## ACTION ITEM:
Lines below that include the word "except" should each be copied.

[Stored data entries]
- Opening Delimiter -

-- pv_equiv track=rewrite | github.com/Butskov/Bioinformatics-Algorithms | 15 - Gapped Genome Path String Problem.py | get_balance_count
-- ===== SOURCE A (Python) =====
-- def get_balance_count(adj_list):
--     balanced_count = dict.fromkeys(adj_list.keys(), 0)
--     for node in adj_list.keys():
--         for out in adj_list[node]:
--             balanced_count[node] -= 1
--             try:
--                 balanced_count[out] += 1
--             except:
--                 balanced_count[out] = 1
--     return balanced_count
-- ===== SOURCE B (Python) =====
-- def get_balance_count(adj_list):
--     out_deg = {node: len(targets) for node, targets in adj_list.items()}
--     in_deg = {}
--     for targets in adj_list.values():
--         for t in targets:
--             in_deg[t] = in_deg.get(t, 0) + 1
--     balance = {node: in_deg.get(node, 0) - out_deg[node] for node in adj_list}
--     for t, c in in_deg.items():
--         if t not in balance:
--             balance[t] = c
--     return balance
-- ===== Notes on version B (the rewrite author's own statement) =====
-- stated objective: alternative
-- what changed: A makes one interleaved pass over every edge, decrementing the source and incrementing the target (with try/except creating missing keys) in a single dict; B instead computes an out-degree table and an in-degree counter as two separate aggregations and then merges them over the union of keys.
import Mathlib
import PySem

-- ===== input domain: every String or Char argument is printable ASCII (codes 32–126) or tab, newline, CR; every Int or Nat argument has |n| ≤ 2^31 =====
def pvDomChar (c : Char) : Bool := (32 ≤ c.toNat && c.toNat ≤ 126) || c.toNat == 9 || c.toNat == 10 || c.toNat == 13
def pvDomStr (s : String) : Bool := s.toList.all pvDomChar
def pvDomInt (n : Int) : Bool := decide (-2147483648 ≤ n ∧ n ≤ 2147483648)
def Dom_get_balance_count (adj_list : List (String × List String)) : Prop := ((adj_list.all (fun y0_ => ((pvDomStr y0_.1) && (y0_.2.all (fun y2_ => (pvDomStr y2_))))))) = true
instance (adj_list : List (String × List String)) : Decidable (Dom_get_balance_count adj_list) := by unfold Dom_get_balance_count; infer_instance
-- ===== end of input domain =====

-- B replaces A's single interleaved -1/+1 pass over every edge (with its try/except key creation)
-- by three separate aggregations — an out-degree table, an in-degree counter, and a merge over the
-- key union; objective: alternative decomposition, same asymptotic cost.

-- ===== PORT A =====
-- Loop body of A: 'balanced_count[node] -= 1; try: balanced_count[out] += 1; except: balanced_count[out] = 1'
def pvStepA (d : PySem.Dict String Int) (e : String × String) : PySem.Dict String Int :=
  let d1 := d.modify e.1 0 (fun v => v - 1)
  if d1.contains e.2 then d1.modify e.2 0 (fun v => v + 1) else d1.insert e.2 1

def get_balance_count (adj_list : List (String × List String)) : List (String × Int) :=
  let adjd : PySem.Dict String (List String) := PySem.Dict.ofList adj_list
  -- balanced_count = dict.fromkeys(adj_list.keys(), 0)
  let balanced0 : PySem.Dict String Int :=
    adjd.keys.foldl (fun d k => d.insert k 0) PySem.Dict.empty
  -- for node in adj_list.keys(): for out in adj_list[node]: <pvStepA>
  -- (adj_list[node] is a lookup that always hits a key; ported as getD with default [])
  let final := adjd.keys.foldl
    (fun d node => (adjd.getD node []).foldl (fun d out => pvStepA d (node, out)) d) balanced0
  final.items

-- ===== PORT B =====
def get_balance_count_alt (adj_list : List (String × List String)) : List (String × Int) :=
  let adjd : PySem.Dict String (List String) := PySem.Dict.ofList adj_list
  -- out_deg = {node: len(targets) for node, targets in adj_list.items()}
  let out_deg : PySem.Dict String Int :=
    adjd.items.foldl (fun d p => d.insert p.1 (p.2.length : Int)) PySem.Dict.empty
  -- in_deg = {}; for targets in adj_list.values(): for t in targets: in_deg[t] = in_deg.get(t, 0) + 1
  let in_deg : PySem.Dict String Int :=
    adjd.values.foldl (fun d ts => ts.foldl (fun d t => d.insert t (d.getD t 0 + 1)) d)
      PySem.Dict.empty
  -- balance = {node: in_deg.get(node, 0) - out_deg[node] for node in adj_list}
  -- (out_deg[node] is a lookup that always hits a key; ported as getD with default 0)
  let balance : PySem.Dict String Int :=
    adjd.keys.foldl (fun r node => r.insert node (in_deg.getD node 0 - out_deg.getD node 0))
      PySem.Dict.empty
  -- for t, c in in_deg.items(): if t not in balance: balance[t] = c
  let final := in_deg.items.foldl
    (fun r q => if r.contains q.1 then r else r.insert q.1 q.2) balance
  final.items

- Closing Delimiter -

## TASK RESULT:
--             except:
-- what changed: A makes one interleaved pass over every edge, decrementing the source and incrementing the target (with try/except creating missing keys) in a single dict; B instead computes an out-degree table and an in-degree counter as two separate aggregations and then merges them over the union of keys.
-- B replaces A's single interleaved -1/+1 pass over every edge (with its try/except key creation)
-- Loop body of A: 'balanced_count[node] -= 1; try: balanced_count[out] += 1; except: balanced_count[out] = 1'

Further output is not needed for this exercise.